Ok so let me get this straight, you are saying that if the empire were attacking the Milky Way in ST every race would ally, but theres no way that the Rebels would ally with the Empire? That makes no sense, moot point.
No, but the big three, or at least two of the big three would ally, and other groups would battle the empire independently as the empire's greed for expansion would surely spread to them. The rebellion of Star Wars would definatly not ally with the empire if thats what you reference to, and most of the nations of the ST universe would not ally as they would fear becoming vassals of the empire or its next target.
I haven't overlooked anything, the fact is that Star Wars jsut has way more weapons on it's side.
And ST has many weapons on its side that could equal that in its EU. In my opinion, these debate should remain to what was seen on screen.
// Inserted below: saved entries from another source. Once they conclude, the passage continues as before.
-- pv_equiv track=rewrite | github.com/seokhwan-an/study-algorithm | 프로그래머스/2/135807. 숫자 카드 나누기/숫자 카드 나누기.py | find_max_number
-- ===== SOURCE A (Python) =====
-- def find_max_number(array, num):
--     nums = [i for i in range(1, num + 1) if num % i == 0]
--     nums.sort(reverse = True)
--
--     for num in nums:
--         for i in array:
--             if i % num == 0:
--                 break
--         else:
--             return num
--     return 0
-- ===== SOURCE B (Python) =====
-- def find_max_number(array, num):
--     # collect all divisors of num by trial division up to sqrt(num) (cofactors included)
--     divs = []
--     i = 1
--     while i * i <= num:
--         if num % i == 0:
--             q = num // i
--             if q != i:
--                 divs.append(i)
--                 divs.append(q)
--             else:
--                 divs.append(i)
--         i += 1
--     for d in sorted(divs, reverse=True):
--         if all(x % d != 0 for x in array):
--             return d
--     return 0
-- ===== Notes on version B (the rewrite author's own statement) =====
-- stated objective: alternative
-- what changed: B generates the divisors of num by trial division only up to sqrt(num), recording each divisor together with its cofactor num//i and sorting the collected divisors once, instead of testing every candidate in 1..num; the descending check over the array uses all() instead of a for/else loop.
import Mathlib
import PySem

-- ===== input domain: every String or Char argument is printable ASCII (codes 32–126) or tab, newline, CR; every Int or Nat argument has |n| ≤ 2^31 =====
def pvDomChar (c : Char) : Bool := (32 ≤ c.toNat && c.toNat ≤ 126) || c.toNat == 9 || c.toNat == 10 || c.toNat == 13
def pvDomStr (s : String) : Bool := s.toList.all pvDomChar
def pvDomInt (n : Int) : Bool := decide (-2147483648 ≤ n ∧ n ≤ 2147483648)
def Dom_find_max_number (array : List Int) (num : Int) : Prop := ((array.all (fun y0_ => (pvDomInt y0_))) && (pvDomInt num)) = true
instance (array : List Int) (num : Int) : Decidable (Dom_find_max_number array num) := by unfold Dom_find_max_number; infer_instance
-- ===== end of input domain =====

-- B generates the divisors of num by trial division only up to √num (recording each
-- cofactor num // i as well), instead of testing every candidate in 1..num, then runs
-- the same descending scan over the sorted divisors (alternative algorithm).

-- ===== PORT A =====
-- the 'for num in nums: for i in array: … break / else: return num' loop of A
def findLoopA (array : List Int) : List Int → Int
  | [] => 0
  | n :: rest => if array.any (fun i => PySem.Int.mod i n == 0) then findLoopA array rest else n

def find_max_number (array : List Int) (num : Int) : Int :=
  let nums := (PySem.List.pyRange 1 (num + 1) 1).filter (fun i => PySem.Int.mod num i == 0)
  let nums := PySem.List.sorted nums (fun x => x) true
  findLoopA array nums

-- ===== PORT B =====
-- termination measure for B's while loop (cited by name in decreasing_by)
theorem altDivs_dec (num i : Int) (h : i * i ≤ num) :
    (num + 1 - (i + 1)).toNat < (num + 1 - i).toNat := by
  have h1 : 2 * i ≤ num + 1 := by nlinarith [mul_self_nonneg (i - 1)]
  have h2 : (0 : Int) ≤ num := le_trans (mul_self_nonneg i) h
  omega

-- B's 'while i * i <= num' loop: collect divisor i and its cofactor q = num // i
def altDivs (num i : Int) (divs : List Int) : List Int :=
  if i * i ≤ num then
    if PySem.Int.mod num i == 0 then
      let q := PySem.Int.floordiv num i
      altDivs num (i + 1) (divs ++ if q != i then [i, q] else [i])
    else altDivs num (i + 1) divs
  else divs
termination_by (num + 1 - i).toNat
decreasing_by
  all_goals
    rename_i h _
    exact altDivs_dec num i h

-- B's 'for d in sorted(divs, reverse=True): if all(...): return d' loop
def findLoopB (array : List Int) : List Int → Int
  | [] => 0
  | d :: rest => if array.all (fun x => PySem.Int.mod x d != 0) then d else findLoopB array rest

def find_max_number_alt (array : List Int) (num : Int) : Int :=
  findLoopB array (PySem.List.sorted (altDivs num 1 []) (fun x => x) true)

-- ===== PRECONDITION & SPEC =====
def Spec_find_max_number (array : List Int) (num : Int) (out : Int) : Prop := out = find_max_number_alt array num
instance (array : List Int) (num : Int) (out : Int) : Decidable (Spec_find_max_number array num out) := by unfold Spec_find_max_number; infer_instance

-- ===== CLAIM (what is proved, stated in full; the proofs are below) =====
def Claim_equal_find_max_number : Prop := ∀ (array : List Int) (num : Int), Dom_find_max_number array num → Spec_find_max_number array num (find_max_number array num)

-- ===== LEMMAS AND PROOFS =====

-- the canonical descending list of the positive divisors of num
def canonDivs (num : Int) : List Int :=
  ((PySem.List.pyRange 1 (num + 1) 1).filter (fun i => PySem.Int.mod num i == 0)).reverse

theorem canonDivs_mem (num d : Int) :
    d ∈ canonDivs num ↔ 1 ≤ d ∧ d ≤ num ∧ PySem.Int.mod num d = 0 := by
  simp only [canonDivs, List.mem_reverse, List.mem_filter, PySem.List.mem_pyRange_one,
    beq_iff_eq]
  constructor
  · rintro ⟨⟨h1, h2⟩, h3⟩; exact ⟨h1, by omega, h3⟩
  · rintro ⟨h1, h2, h3⟩; exact ⟨⟨h1, by omega⟩, h3⟩

theorem canonDivs_nodup (num : Int) : (canonDivs num).Nodup :=
  List.nodup_reverse.mpr ((PySem.List.nodup_pyRange_one 1 (num + 1)).filter _)

theorem canonDivs_pairwise (num : Int) :
    (canonDivs num).Pairwise (fun a b => b < a) := by
  unfold canonDivs
  rw [List.pairwise_reverse]
  exact (PySem.List.pairwise_lt_pyRange_one 1 (num + 1)).filter _

theorem scan_eq (array : List Int) (l : List Int) : findLoopA array l = findLoopB array l := by
  induction l with
  | nil => rfl
  | cons d rest ih =>
    simp only [findLoopA, findLoopB]
    cases h : array.any (fun i => PySem.Int.mod i d == 0) with
    | true =>
      have : (array.all fun x => PySem.Int.mod x d != 0) = false := by
        simp only [List.any_eq_true] at h
        obtain ⟨x, hx, hx0⟩ := h
        simp only [List.all_eq_false]
        exact ⟨x, hx, by simpa using hx0⟩
      simp [this, ih]
    | false =>
      have : (array.all fun x => PySem.Int.mod x d != 0) = true := by
        simp only [List.any_eq_false] at h
        simp only [List.all_eq_true]
        intro x hx
        simpa using h x hx
      simp [this]

-- unfolding equations for the three branches of altDivs
theorem altDivs_step1 (num i : Int) (divs : List Int) (hle : i * i ≤ num)
    (hmod : (PySem.Int.mod num i == 0) = true) :
    altDivs num i divs = altDivs num (i + 1)
      (divs ++ if PySem.Int.floordiv num i != i then [i, PySem.Int.floordiv num i] else [i]) := by
  rw [altDivs]; simp [hle, hmod]

theorem altDivs_step2 (num i : Int) (divs : List Int) (hle : i * i ≤ num)
    (hmod : ¬ (PySem.Int.mod num i == 0) = true) :
    altDivs num i divs = altDivs num (i + 1) divs := by
  rw [altDivs]; simp [hle, hmod]

theorem altDivs_step3 (num i : Int) (divs : List Int) (hle : ¬ i * i ≤ num) :
    altDivs num i divs = divs := by
  rw [altDivs]; simp [hle]

-- exact-division facts for a divisor i with i*i ≤ num
theorem div_facts (num i : Int) (h1 : 1 ≤ i) (h2 : i * i ≤ num) (h3 : PySem.Int.mod num i = 0) :
    num = i * PySem.Int.floordiv num i ∧ i ≤ PySem.Int.floordiv num i ∧
      PySem.Int.mod num (PySem.Int.floordiv num i) = 0 ∧
      PySem.Int.floordiv num (PySem.Int.floordiv num i) = i := by
  have hipos : (0 : Int) < i := by omega
  have hd : i ∣ num := (PySem.Int.mod_eq_zero_iff_dvd num i).mp h3
  have hf : PySem.Int.floordiv num i = num / i := PySem.Int.floordiv_eq_ediv_of_pos hipos
  have hmul : i * (num / i) = num := Int.mul_ediv_cancel' hd
  have hle : i ≤ num / i := by
    have : i * i ≤ i * (num / i) := by rw [hmul]; exact h2
    exact le_of_mul_le_mul_left this hipos
  have hqpos : (0 : Int) < num / i := lt_of_lt_of_le hipos hle
  refine ⟨by rw [hf, hmul], by rw [hf]; exact hle, ?_, ?_⟩
  · rw [hf, PySem.Int.mod_eq_zero_iff_dvd]
    exact ⟨i, by rw [mul_comm]; exact hmul.symm⟩
  · rw [hf, PySem.Int.floordiv_eq_ediv_of_pos hqpos]
    have : num = num / i * i := by rw [mul_comm]; exact hmul.symm
    calc num / (num / i) = num / i * i / (num / i) := by rw [← this]
    _ = i := Int.mul_ediv_cancel_left i (ne_of_gt hqpos)

theorem altDivs_mem (num i : Int) (divs : List Int) :
    1 ≤ i → ∀ d, (d ∈ altDivs num i divs ↔ d ∈ divs ∨
      ∃ j, i ≤ j ∧ j * j ≤ num ∧ PySem.Int.mod num j = 0 ∧
        (d = j ∨ d = PySem.Int.floordiv num j)) := by
  induction i, divs using altDivs.induct with
  | num => exact num
  | case1 i divs hle hmod q ih =>
    intro hi d
    have hqdef : q = PySem.Int.floordiv num i := rfl
    simp only [hqdef, dite_eq_ite] at ih
    rw [altDivs_step1 num i divs hle hmod]
    rw [ih (by omega) d]
    have hmod' : PySem.Int.mod num i = 0 := by simpa using hmod
    obtain ⟨heq, hiq, hqmod, hqdiv⟩ := div_facts num i hi hle hmod'
    simp only [List.mem_append]
    constructor
    · rintro (⟨hd | hL⟩ | ⟨j, hj1, hj2, hj3, hj4⟩)
      · exact Or.inl hd
      · refine Or.inr ⟨i, le_rfl, hle, hmod', ?_⟩
        by_cases hq : (PySem.Int.floordiv num i != i) = true
        · simp only [if_pos hq, List.mem_cons, List.not_mem_nil, or_false] at hL
          rcases hL with h | h
          · exact Or.inl h
          · exact Or.inr h
        · simp only [if_neg hq, List.mem_singleton] at hL
          exact Or.inl hL
      · exact Or.inr ⟨j, by omega, hj2, hj3, hj4⟩
    · rintro (hd | ⟨j, hj1, hj2, hj3, hj4⟩)
      · exact Or.inl (Or.inl hd)
      · by_cases hji : j = i
        · subst hji
          refine Or.inl (Or.inr ?_)
          by_cases hq : (PySem.Int.floordiv num j != j) = true
          · simp only [if_pos hq, List.mem_cons]
            tauto
          · simp only [bne_iff_ne, ne_eq, not_not] at hq
            simp only [hq, bne_self_eq_false, Bool.false_eq_true, if_false, List.mem_singleton]
            rcases hj4 with h | h
            · exact h
            · rw [h, hq]
        · exact Or.inr ⟨j, by omega, hj2, hj3, hj4⟩
  | case2 i divs hle hmod ih =>
    intro hi d
    rw [altDivs_step2 num i divs hle hmod]
    rw [ih (by omega) d]
    constructor
    · rintro (hd | ⟨j, hj1, hj2, hj3, hj4⟩)
      · exact Or.inl hd
      · exact Or.inr ⟨j, by omega, hj2, hj3, hj4⟩
    · rintro (hd | ⟨j, hj1, hj2, hj3, hj4⟩)
      · exact Or.inl hd
      · have hji : j ≠ i := by
          intro h; subst h
          exact hmod (by simp [hj3])
        exact Or.inr ⟨j, by omega, hj2, hj3, hj4⟩
  | case3 i divs hle =>
    intro hi d
    rw [altDivs_step3 num i divs hle]
    constructor
    · exact Or.inl
    · rintro (hd | ⟨j, hj1, hj2, hj3, hj4⟩)
      · exact hd
      · exfalso
        have : i * i ≤ j * j := by nlinarith
        exact hle (le_trans this hj2)

theorem altDivs_nodup (num i : Int) (divs : List Int) :
    1 ≤ i → divs.Nodup →
    (∀ a ∈ divs, (a < i ∧ a * a ≤ num) ∨
      (num < a * a ∧ PySem.Int.mod num a = 0 ∧ PySem.Int.floordiv num a < i)) →
    (altDivs num i divs).Nodup := by
  induction i, divs using altDivs.induct with
  | num => exact num
  | case1 i divs hle hmod q ih =>
    intro hi hnd hinv
    have hqdef : q = PySem.Int.floordiv num i := rfl
    simp only [hqdef, dite_eq_ite] at ih
    rw [altDivs_step1 num i divs hle hmod]
    have hmod' : PySem.Int.mod num i = 0 := by simpa using hmod
    obtain ⟨heq, hiq, hqmod, hqdiv⟩ := div_facts num i hi hle hmod'
    have hinotin : i ∉ divs := by
      intro h
      rcases hinv i h with ⟨h1, _⟩ | ⟨h1, _⟩
      · omega
      · exact absurd hle (not_le.mpr h1)
    refine ih (by omega) ?_ ?_
    · by_cases hq : (PySem.Int.floordiv num i != i) = true
      · have hiq' : i < PySem.Int.floordiv num i := by
          rcases lt_or_eq_of_le hiq with h | h
          · exact h
          · simp [← h] at hq
        have hqq : num < PySem.Int.floordiv num i * PySem.Int.floordiv num i := by nlinarith
        have hqnotin : PySem.Int.floordiv num i ∉ divs := by
          intro h
          rcases hinv _ h with ⟨_, h2⟩ | ⟨_, _, h3⟩
          · exact absurd h2 (not_le.mpr hqq)
          · rw [hqdiv] at h3; omega
        rw [if_pos hq, List.nodup_append]
        refine ⟨hnd, List.nodup_cons.mpr ⟨by simp; omega, List.nodup_singleton _⟩, ?_⟩
        intro a ha b hb
        simp at hb
        rcases hb with rfl | rfl
        · exact fun h => hinotin (h ▸ ha)
        · exact fun h => hqnotin (h ▸ ha)
      · rw [if_neg hq, List.nodup_append]
        refine ⟨hnd, List.nodup_singleton i, ?_⟩
        intro a ha b hb
        simp at hb
        subst hb
        exact fun h => hinotin (h ▸ ha)
    · intro a ha
      rw [List.mem_append] at ha
      rcases ha with ha | ha
      · rcases hinv a ha with ⟨h1, h2⟩ | ⟨h1, h2, h3⟩
        · exact Or.inl ⟨by omega, h2⟩
        · exact Or.inr ⟨h1, h2, by omega⟩
      · by_cases hq : (PySem.Int.floordiv num i != i) = true
        · simp only [if_pos hq, List.mem_cons, List.not_mem_nil,
            or_false] at ha
          have hiq' : i < PySem.Int.floordiv num i := by
            rcases lt_or_eq_of_le hiq with h | h
            · exact h
            · simp [← h] at hq
          rcases ha with rfl | rfl
          · exact Or.inl ⟨by omega, hle⟩
          · exact Or.inr ⟨by nlinarith, hqmod, by omega⟩
        · simp only [if_neg hq, List.mem_singleton] at ha
          subst ha
          exact Or.inl ⟨by omega, hle⟩
  | case2 i divs hle hmod ih =>
    intro hi hnd hinv
    rw [altDivs_step2 num i divs hle hmod]
    refine ih (by omega) hnd ?_
    intro a ha
    rcases hinv a ha with ⟨h1, h2⟩ | ⟨h1, h2, h3⟩
    · exact Or.inl ⟨by omega, h2⟩
    · exact Or.inr ⟨h1, h2, by omega⟩
  | case3 i divs hle =>
    intro _ hnd _
    rw [altDivs_step3 num i divs hle]
    exact hnd

theorem sqrt_cover (num d : Int) :
    (∃ j, 1 ≤ j ∧ j * j ≤ num ∧ PySem.Int.mod num j = 0 ∧
      (d = j ∨ d = PySem.Int.floordiv num j)) ↔
    (1 ≤ d ∧ d ≤ num ∧ PySem.Int.mod num d = 0) := by
  constructor
  · rintro ⟨j, hj1, hj2, hj3, hj4⟩
    obtain ⟨heq, hjq, hqmod, hqdiv⟩ := div_facts num j hj1 hj2 hj3
    rcases hj4 with rfl | rfl
    · exact ⟨hj1, by nlinarith, hj3⟩
    · refine ⟨by omega, by nlinarith, hqmod⟩
  · rintro ⟨h1, h2, h3⟩
    by_cases hdd : d * d ≤ num
    · exact ⟨d, h1, hdd, h3, Or.inl rfl⟩
    · have hdpos : (0 : Int) < d := by omega
      have hd : d ∣ num := (PySem.Int.mod_eq_zero_iff_dvd num d).mp h3
      have hmul : d * (num / d) = num := Int.mul_ediv_cancel' hd
      set q := num / d with hqdef
      have hq1 : 1 ≤ q := by nlinarith
      have hqd : q < d := by nlinarith
      have hqq : q * q ≤ num := by nlinarith
      have hqmod : PySem.Int.mod num q = 0 := by
        rw [PySem.Int.mod_eq_zero_iff_dvd]
        exact ⟨d, by rw [mul_comm]; exact hmul.symm⟩
      refine ⟨q, hq1, hqq, hqmod, Or.inr ?_⟩
      rw [PySem.Int.floordiv_eq_ediv_of_pos (by omega : (0:Int) < q)]
      have : num = q * d := by rw [mul_comm]; exact hmul.symm
      rw [this, Int.mul_ediv_cancel_left d (by omega : q ≠ 0)]

theorem altDivs_perm (num : Int) : (canonDivs num).Perm (altDivs num 1 []) := by
  rw [List.perm_ext_iff_of_nodup (canonDivs_nodup num)
    (altDivs_nodup num 1 [] le_rfl List.nodup_nil (by simp))]
  intro d
  rw [canonDivs_mem, altDivs_mem num 1 [] le_rfl d]
  simp only [List.not_mem_nil, false_or]
  exact (sqrt_cover num d).symm

-- ===== VERDICT (by name: the statement is the Claim_ definition above) =====
theorem find_max_number_spec : Claim_equal_find_max_number := by
  intro array num _
  unfold Spec_find_max_number find_max_number find_max_number_alt
  have hA : PySem.List.sorted ((PySem.List.pyRange 1 (num + 1) 1).filter
      (fun i => PySem.Int.mod num i == 0)) (fun x => x) true = canonDivs num :=
    PySem.List.sorted_rev_eq_of_perm_of_pairwise_gt _ _ _
      (List.reverse_perm _) (canonDivs_pairwise num)
  have hB : PySem.List.sorted (altDivs num 1 []) (fun x => x) true = canonDivs num :=
    PySem.List.sorted_rev_eq_of_perm_of_pairwise_gt _ _ _
      (altDivs_perm num) (canonDivs_pairwise num)
  simp only [hA, hB, scan_eq]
WArlords much later, but it doesn't matter what they were called, what matters is that they were still extremely powerful. I think yo uare drawing way to far away from the original debate here... back on topic please?
But that isn't the Palpatine Empire we have all grown to love. And how am I moving from the debate, I'm simply arguing ST vs. SW in all its facets.
You need a specific time period to keep this organized, otherwise we can pull things from years apart. The Galactic Empire was apart of one frame, then you have the reconstitution under the Palpatine clone, remnant, warlords and all that stuff in their own seperate time frames.
The lack of organization to this debate and many other scifi series vs. scifi series debates is why I think that whatever we argue is inevitably moot.